While leaf seals have found widespread use in turbine engines, their effectiveness in creating a fluid tight seal is dependent on the presence of a sufficient pressure differential between one side of the seal and the other. During certain operating stages of a turbine engine, the difference in fluid pressure on opposite sides of the leaf seals is relatively low. Under these conditions, it is possible for the leaf seals to unseat from their engagement with the abutting structural components of the turbo machine and allow leakage therebetween. A relatively small pressure differential across the leaf seals also permits movement or vibration of the leaf seals with respect to the structural components that they contact. This vibration of the leaf seals, which is caused by operation of the turbine engine and other sources, creates undesirable wear both of the leaf seals and the surfaces of the structural components against which the leaf seals rest.

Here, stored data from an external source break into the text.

-- pv_equiv track=rewrite | github.com/sk8wt/practice | AdventCode/2inventory.py | hash_letters
-- ===== SOURCE A (Python) =====
-- def hash_letters(ID):
--     letter_dictionary = {}
--     num_twos = 0
--     num_threes = 0
--
--     for letter in ID:
--         if letter in letter_dictionary:
--             letter_dictionary[letter] += 1
--         else:
--             letter_dictionary[letter] = 1
--
--     for letter_key in letter_dictionary:
--         if letter_dictionary[letter_key] == 2 and num_twos < 1:
--             num_twos = 1
--         if letter_dictionary[letter_key] >= 3 and num_threes < 1:
--             num_threes = 1
--     return num_twos, num_threes
-- ===== SOURCE B (Python) =====
-- def hash_letters(ID):
--     num_twos = 0
--     num_threes = 0
--     prev = None
--     run = 0
--     for ch in sorted(ID):
--         if ch == prev:
--             run += 1
--         else:
--             if run == 2:
--                 num_twos = 1
--             if run >= 3:
--                 num_threes = 1
--             prev = ch
--             run = 1
--     if run == 2:
--         num_twos = 1
--     if run >= 3:
--         num_threes = 1
--     return num_twos, num_threes
-- ===== Notes on version B (the rewrite author's own statement) =====
-- stated objective: alternative
-- what changed: B replaces A's counting dictionary and flag loop over its keys by sorting the characters and making one run-length scan over the sorted sequence, setting the flags when a run of length exactly 2 / at least 3 ends.
import Mathlib
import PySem

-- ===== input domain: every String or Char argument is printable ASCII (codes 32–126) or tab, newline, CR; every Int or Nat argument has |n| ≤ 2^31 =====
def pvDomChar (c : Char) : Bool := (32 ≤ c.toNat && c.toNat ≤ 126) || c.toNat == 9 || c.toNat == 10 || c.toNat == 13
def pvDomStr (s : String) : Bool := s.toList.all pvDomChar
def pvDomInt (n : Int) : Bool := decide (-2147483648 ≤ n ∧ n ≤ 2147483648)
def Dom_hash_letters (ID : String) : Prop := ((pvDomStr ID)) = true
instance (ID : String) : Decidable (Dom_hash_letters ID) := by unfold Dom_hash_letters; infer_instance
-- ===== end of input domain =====

set_option maxRecDepth 100000


-- B replaces A's counting dictionary and its flag loop over the keys by a sort followed by a
-- single run-length scan over the sorted characters (objective: alternative algorithm; not faster).

-- ===== PORT A =====
def hash_letters (ID : String) : Int × Int :=
  let letter_dictionary : PySem.Dict Char Int :=
    ID.toList.foldl
      (fun d letter =>
        if d.contains letter then d.insert letter (d.getD letter 0 + 1)
        else d.insert letter 1)
      PySem.Dict.empty
  letter_dictionary.keys.foldl
    (fun (acc : Int × Int) letter_key =>
      ((if letter_dictionary.getD letter_key 0 == 2 && decide (acc.1 < 1) then 1 else acc.1),
       (if decide (3 ≤ letter_dictionary.getD letter_key 0) && decide (acc.2 < 1) then 1 else acc.2)))
    (0, 0)

-- ===== PORT B =====
-- loop body of Source B: state (prev, run, num_twos, num_threes)
def pvAltStep (st : Option Char × Int × Int × Int) (ch : Char) : Option Char × Int × Int × Int :=
  match st with
  | (prev, run, t, th) =>
    if some ch == prev then (prev, run + 1, t, th)
    else (some ch, 1, (if run == 2 then 1 else t), (if decide (3 ≤ run) then 1 else th))

-- the trailing 'if run == 2 / if run >= 3' after the loop
def pvAltFin (st : Option Char × Int × Int × Int) : Int × Int :=
  match st with
  | (_, run, t, th) => ((if run == 2 then 1 else t), (if decide (3 ≤ run) then 1 else th))

def hash_letters_alt (ID : String) : Int × Int :=
  pvAltFin ((PySem.List.sorted ID.toList (fun c => c) false).foldl pvAltStep (none, 0, 0, 0))

-- ===== PRECONDITION & SPEC =====
def Spec_hash_letters (ID : String) (out : Int × Int) : Prop := out = hash_letters_alt ID
instance (ID : String) (out : Int × Int) : Decidable (Spec_hash_letters ID out) := by unfold Spec_hash_letters; infer_instance

-- ===== CLAIM (what is proved, stated in full; the proofs are below) =====
def Claim_equal_hash_letters : Prop := ∀ (ID : String), Dom_hash_letters ID → Spec_hash_letters ID (hash_letters ID)

-- ===== LEMMAS AND PROOFS =====

-- A's counting loop ('if letter in d: d[letter] += 1 else: d[letter] = 1') is the counter fold.
theorem pv_counting_loop (chars : List Char) :
    chars.foldl
      (fun (d : PySem.Dict Char Int) letter =>
        if d.contains letter then d.insert letter (d.getD letter 0 + 1)
        else d.insert letter 1)
      PySem.Dict.empty = PySem.Dict.counter chars := by
  have hstep : (fun (d : PySem.Dict Char Int) letter =>
        if d.contains letter then d.insert letter (d.getD letter 0 + 1)
        else d.insert letter 1)
      = (fun (d : PySem.Dict Char Int) letter => d.insert letter (d.getD letter 0 + 1)) := by
    funext d c
    by_cases h : d.contains c = true
    · simp [h]
    · rw [PySem.Dict.getD_of_not_contains d 0 (by simpa using h)]; simp [h]
  rw [hstep, PySem.Dict.foldl_insert_getD_add_one_eq_counter]

-- A's flag loop sets each 0/1 flag iff the corresponding predicate holds somewhere in the list.
theorem pv_flag_loop (p q : Char → Bool) (ks : List Char) (a b : Int) :
    ks.foldl
      (fun (acc : Int × Int) k =>
        ((if p k && decide (acc.1 < 1) then 1 else acc.1),
         (if q k && decide (acc.2 < 1) then 1 else acc.2)))
      (a, b)
    = ((if a < 1 ∧ ks.any p then 1 else a),
       (if b < 1 ∧ ks.any q then 1 else b)) := by
  induction ks generalizing a b with
  | nil => simp
  | cons k ks ih =>
    rw [List.foldl_cons, ih]
    by_cases hp : p k <;> by_cases hq : q k <;>
      by_cases ha : a < 1 <;> by_cases hb : b < 1 <;>
        simp [hp, hq, ha, hb]

-- '∃ c ∈ b::s with c ≠ a and P(count in b::s)' splits into the head run and the tail, when a ∉ s.
theorem pv_exists_cons_count {P : Nat → Prop} (b a : Char) (s : List Char)
    (hab : b ≠ a) (ha : a ∉ s) :
    ((∃ c, c ∈ b :: s ∧ c ≠ a ∧ P ((b :: s).count c)) ↔
      (P (s.count b + 1) ∨ ∃ c, c ∈ s ∧ c ≠ b ∧ P (s.count c))) := by
  constructor
  · rintro ⟨c, hc, hca, hp⟩
    rcases List.mem_cons.mp hc with h | h
    · subst h; left; simpa [List.count_cons_self] using hp
    · by_cases hcb : c = b
      · subst hcb; left; simpa [List.count_cons_self] using hp
      · right; exact ⟨c, h, hcb, by simpa [List.count_cons_of_ne (Ne.symm hcb)] using hp⟩
  · rintro (hp | ⟨c, hc, hcb, hp⟩)
    · exact ⟨b, List.mem_cons_self, hab, by simpa [List.count_cons_self] using hp⟩
    · exact ⟨c, List.mem_cons_of_mem _ hc, fun h => ha (h ▸ hc),
        by simpa [List.count_cons_of_ne (Ne.symm hcb)] using hp⟩

-- same split without the 'c ≠ a' restriction (used for the very first run)
theorem pv_exists_cons_count' {P : Nat → Prop} (b : Char) (s : List Char) :
    ((∃ c, c ∈ b :: s ∧ P ((b :: s).count c)) ↔
      (P (s.count b + 1) ∨ ∃ c, c ∈ s ∧ c ≠ b ∧ P (s.count c))) := by
  constructor
  · rintro ⟨c, hc, hp⟩
    rcases List.mem_cons.mp hc with h | h
    · subst h; left; simpa [List.count_cons_self] using hp
    · by_cases hcb : c = b
      · subst hcb; left; simpa [List.count_cons_self] using hp
      · right; exact ⟨c, h, hcb, by simpa [List.count_cons_of_ne (Ne.symm hcb)] using hp⟩
  · rintro (hp | ⟨c, hc, hcb, hp⟩)
    · exact ⟨b, List.mem_cons_self, by simpa [List.count_cons_self] using hp⟩
    · exact ⟨c, List.mem_cons_of_mem _ hc, by simpa [List.count_cons_of_ne (Ne.symm hcb)] using hp⟩

-- when the head equals the excluded letter a, it contributes nothing to the '∃ c ≠ a' condition
theorem pv_exists_cons_self_count {P : Nat → Prop} (a : Char) (s : List Char) :
    ((∃ c, c ∈ a :: s ∧ c ≠ a ∧ P ((a :: s).count c)) ↔
      (∃ c, c ∈ s ∧ c ≠ a ∧ P (s.count c))) := by
  constructor
  · rintro ⟨c, hc, hca, hp⟩
    rcases List.mem_cons.mp hc with h | h
    · exact absurd h hca
    · exact ⟨c, h, hca, by simpa [List.count_cons_of_ne (Ne.symm hca)] using hp⟩
  · rintro ⟨c, hc, hca, hp⟩
    exact ⟨c, List.mem_cons_of_mem _ hc, hca,
      by simpa [List.count_cons_of_ne (Ne.symm hca)] using hp⟩

-- nested flag ifs collapse into one disjunctive if
theorem pv_if_collapse2 (P : Prop) [Decidable P] (r t : Int) :
    (if P then (1 : Int) else if r == 2 then 1 else t) = if r = 2 ∨ P then 1 else t := by
  by_cases h : P <;> by_cases h2 : r = 2 <;> simp [h, h2]

theorem pv_if_collapse3 (P : Prop) [Decidable P] (r t : Int) :
    (if P then (1 : Int) else if decide (3 ≤ r) then 1 else t) = if 3 ≤ r ∨ P then 1 else t := by
  by_cases h : P <;> by_cases h2 : 3 ≤ r <;> simp [h, h2]

-- Run-length scan invariant: on a sorted tail s all of whose elements are ≥ the current letter a,
-- with current run length r, B's loop + final check sets each flag iff the completed current run
-- (r plus the remaining a's) or some other letter's count satisfies the predicate.
theorem pv_scan_run (s : List Char) (hs : s.Pairwise (· ≤ ·)) (a : Char)
    (hle : ∀ b ∈ s, a ≤ b) (r t th : Int) :
    pvAltFin (s.foldl pvAltStep (some a, r, t, th)) =
      ((if (r + (s.count a : Int) = 2) ∨ (∃ c, c ∈ s ∧ c ≠ a ∧ (s.count c) = 2) then 1 else t),
       (if (3 ≤ r + (s.count a : Int)) ∨ (∃ c, c ∈ s ∧ c ≠ a ∧ 3 ≤ (s.count c)) then 1 else th)) := by
  induction s generalizing a r t th with
  | nil =>
    simp only [List.foldl_nil, pvAltFin, List.count_nil, List.not_mem_nil, false_and,
      exists_false, or_false, Nat.cast_zero, add_zero, Prod.mk.injEq]
    refine ⟨?_, ?_⟩
    · by_cases h : r = 2 <;> simp [h]
    · by_cases h : 3 ≤ r <;> simp [h]
  | cons b s ih =>
    have hs' := (List.pairwise_cons.mp hs).2
    have hb : ∀ c ∈ s, b ≤ c := (List.pairwise_cons.mp hs).1
    by_cases hba : b = a
    · subst hba
      rw [List.foldl_cons]
      have hstep : pvAltStep (some b, r, t, th) b = (some b, r + 1, t, th) := by
        simp [pvAltStep]
      rw [hstep, ih hs' b hb (r + 1) t th]
      have hcnt : ((b :: s).count b : Int) = (s.count b : Int) + 1 := by
        rw [List.count_cons_self]; push_cast; ring
      refine Prod.ext (if_congr ?_ rfl rfl) (if_congr ?_ rfl rfl)
      · rw [hcnt, pv_exists_cons_self_count (P := fun n => n = 2) b s]
        constructor <;> rintro (h | h)
        · left; omega
        · right; exact h
        · left; omega
        · right; exact h
      · rw [hcnt, pv_exists_cons_self_count (P := fun n => 3 ≤ n) b s]
        constructor <;> rintro (h | h)
        · left; omega
        · right; exact h
        · left; omega
        · right; exact h
    · have hab : a ≠ b := fun h => hba h.symm
      have hanotin : a ∉ s := fun hmem =>
        hba (le_antisymm (hb a hmem) (hle b List.mem_cons_self))
      rw [List.foldl_cons]
      have hstep : pvAltStep (some a, r, t, th) b =
          (some b, 1, (if r == 2 then 1 else t), (if decide (3 ≤ r) then 1 else th)) := by
        simp [pvAltStep, Ne.symm hab]
      rw [hstep, ih hs' b hb 1 _ _]
      have hca : (b :: s).count a = 0 := by
        simp [List.count_eq_zero, List.mem_cons, hab, hanotin]
      rw [pv_if_collapse2, pv_if_collapse3]
      refine Prod.ext (if_congr ?_ rfl rfl) (if_congr ?_ rfl rfl)
      · rw [hca, pv_exists_cons_count (P := fun n => n = 2) b a s (Ne.symm hab) hanotin]
        constructor <;> rintro (h | h | h)
        · left; omega
        · right; left; omega
        · right; right; exact h
        · left; omega
        · right; left; omega
        · right; right; exact h
      · rw [hca, pv_exists_cons_count (P := fun n => 3 ≤ n) b a s (Ne.symm hab) hanotin]
        constructor <;> rintro (h | h | h)
        · left; omega
        · right; left; omega
        · right; right; exact h
        · left; omega
        · right; left; omega
        · right; right; exact h

-- Fresh start of the scan: on any sorted list the flags record exactly whether some
-- character's count is 2 / at least 3.
theorem pv_scan_fresh (s : List Char) (hs : s.Pairwise (· ≤ ·)) :
    pvAltFin (s.foldl pvAltStep (none, 0, 0, 0)) =
      ((if ∃ c, c ∈ s ∧ (s.count c) = 2 then 1 else 0),
       (if ∃ c, c ∈ s ∧ 3 ≤ (s.count c) then 1 else 0)) := by
  cases s with
  | nil => simp [pvAltFin]
  | cons b s =>
    have hs' := (List.pairwise_cons.mp hs).2
    have hb : ∀ c ∈ s, b ≤ c := (List.pairwise_cons.mp hs).1
    rw [List.foldl_cons]
    have hstep : pvAltStep (none, 0, 0, 0) b = (some b, 1, 0, 0) := by
      simp [pvAltStep]
    rw [hstep, pv_scan_run s hs' b hb 1 0 0]
    have h1 : (∃ c, c ∈ b :: s ∧ (b :: s).count c = 2) ↔
        ((1 : Int) + (s.count b : Int) = 2 ∨ ∃ c, c ∈ s ∧ c ≠ b ∧ s.count c = 2) := by
      rw [pv_exists_cons_count' (P := fun n => n = 2) b s]
      constructor <;> rintro (h | h)
      · left; omega
      · right; exact h
      · left; omega
      · right; exact h
    have h2 : (∃ c, c ∈ b :: s ∧ 3 ≤ (b :: s).count c) ↔
        ((3 : Int) ≤ 1 + (s.count b : Int) ∨ ∃ c, c ∈ s ∧ c ≠ b ∧ 3 ≤ s.count c) := by
      rw [pv_exists_cons_count' (P := fun n => 3 ≤ n) b s]
      constructor <;> rintro (h | h)
      · left; omega
      · right; exact h
      · left; omega
      · right; exact h
    simp only [h1, h2]

-- ===== VERDICT (by name: the statement is the Claim_ definition above) =====
theorem hash_letters_spec : Claim_equal_hash_letters := by
  intro ID _
  show hash_letters ID = hash_letters_alt ID
  rw [hash_letters, hash_letters_alt, pv_counting_loop, pv_flag_loop,
      pv_scan_fresh _ (by simpa using PySem.List.sorted_pairwise ID.toList (fun c => c))]
  have hperm : (PySem.List.sorted ID.toList (fun c => c) false).Perm ID.toList :=
    PySem.List.sorted_perm ID.toList (fun c => c) false
  have h1 : ((0 : Int) < 1 ∧ (PySem.Dict.counter ID.toList).keys.any
        (fun k => (PySem.Dict.counter ID.toList).getD k 0 == 2) = true) ↔
      (∃ c, c ∈ PySem.List.sorted ID.toList (fun c => c) false ∧
        (PySem.List.sorted ID.toList (fun c => c) false).count c = 2) := by
    constructor
    · rintro ⟨-, h⟩
      rw [PySem.Dict.keys_counter, List.any_eq_true] at h
      obtain ⟨c, hc, hp⟩ := h
      rw [PySem.Set.mem_ofList] at hc
      refine ⟨c, (PySem.List.mem_sorted ID.toList (fun c => c) false c).mpr hc, ?_⟩
      have h2 : ((ID.toList.count c : Int)) = 2 := by
        simpa [PySem.Dict.getD_counter] using hp
      rw [hperm.count_eq]; omega
    · rintro ⟨c, hc, hcount⟩
      refine ⟨by norm_num, ?_⟩
      rw [PySem.Dict.keys_counter, List.any_eq_true]
      refine ⟨c, ?_, ?_⟩
      · rw [PySem.Set.mem_ofList]
        exact (PySem.List.mem_sorted ID.toList (fun c => c) false c).mp hc
      · rw [hperm.count_eq] at hcount
        simp [PySem.Dict.getD_counter, hcount]
  have h3 : ((0 : Int) < 1 ∧ (PySem.Dict.counter ID.toList).keys.any
        (fun k => decide (3 ≤ (PySem.Dict.counter ID.toList).getD k 0)) = true) ↔
      (∃ c, c ∈ PySem.List.sorted ID.toList (fun c => c) false ∧
        3 ≤ (PySem.List.sorted ID.toList (fun c => c) false).count c) := by
    constructor
    · rintro ⟨-, h⟩
      rw [PySem.Dict.keys_counter, List.any_eq_true] at h
      obtain ⟨c, hc, hp⟩ := h
      rw [PySem.Set.mem_ofList] at hc
      refine ⟨c, (PySem.List.mem_sorted ID.toList (fun c => c) false c).mpr hc, ?_⟩
      have h2 : (3 : Int) ≤ (ID.toList.count c : Int) := by
        simpa [PySem.Dict.getD_counter] using hp
      rw [hperm.count_eq]; omega
    · rintro ⟨c, hc, hcount⟩
      refine ⟨by norm_num, ?_⟩
      rw [PySem.Dict.keys_counter, List.any_eq_true]
      refine ⟨c, ?_, ?_⟩
      · rw [PySem.Set.mem_ofList]
        exact (PySem.List.mem_sorted ID.toList (fun c => c) false c).mp hc
      · rw [hperm.count_eq] at hcount
        simp [PySem.Dict.getD_counter]
        omega
  simp only [h1, h3]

Such wear not only results in leakage of gases between the leaf seals and structural components of the turbine engine, but can cause premature failure thereof.
To overcome this problem, other designs have included a biasing structure, such as a spring, to bias the leaf seal toward a certain position. For example, a band may have two circumferentially spaced apart, radially extending tabs spaced axially from a rail. A recess may be formed between the tabs and the rail where the leaf seal and spring are disposed. The tabs, leaf seals and springs may include holes for receiving a pin for mounting to the band. At least one of the tabs is typically spaced apart from the circumferential edges of the band. The tab, leaf seal and spring are arranged so that the spring forces the leaf seal against an adjoining structural component so as to maintain the leaf seal in a closed, sealed position at all times.
In some instances, such as, but not limited to, low emissions combustors, this configuration is not sufficient. For example, low emissions combustors are susceptible to flame instability, which may lead to acoustic resonance and high dynamic pressure variation. The high frequency pressure fluctuations can damage the leaf seals, particularly the leaf seals between the aft edge of the combustor liner and the leading edge of the nozzle bands, by repeatedly loading and unloading the seals against the adjoining structural component. The seals are particularly susceptible to damage where they are unsupported by the springs and/or tabs. The seals may not be fully supported at their circumferential edges and/or between the tabs on the bands.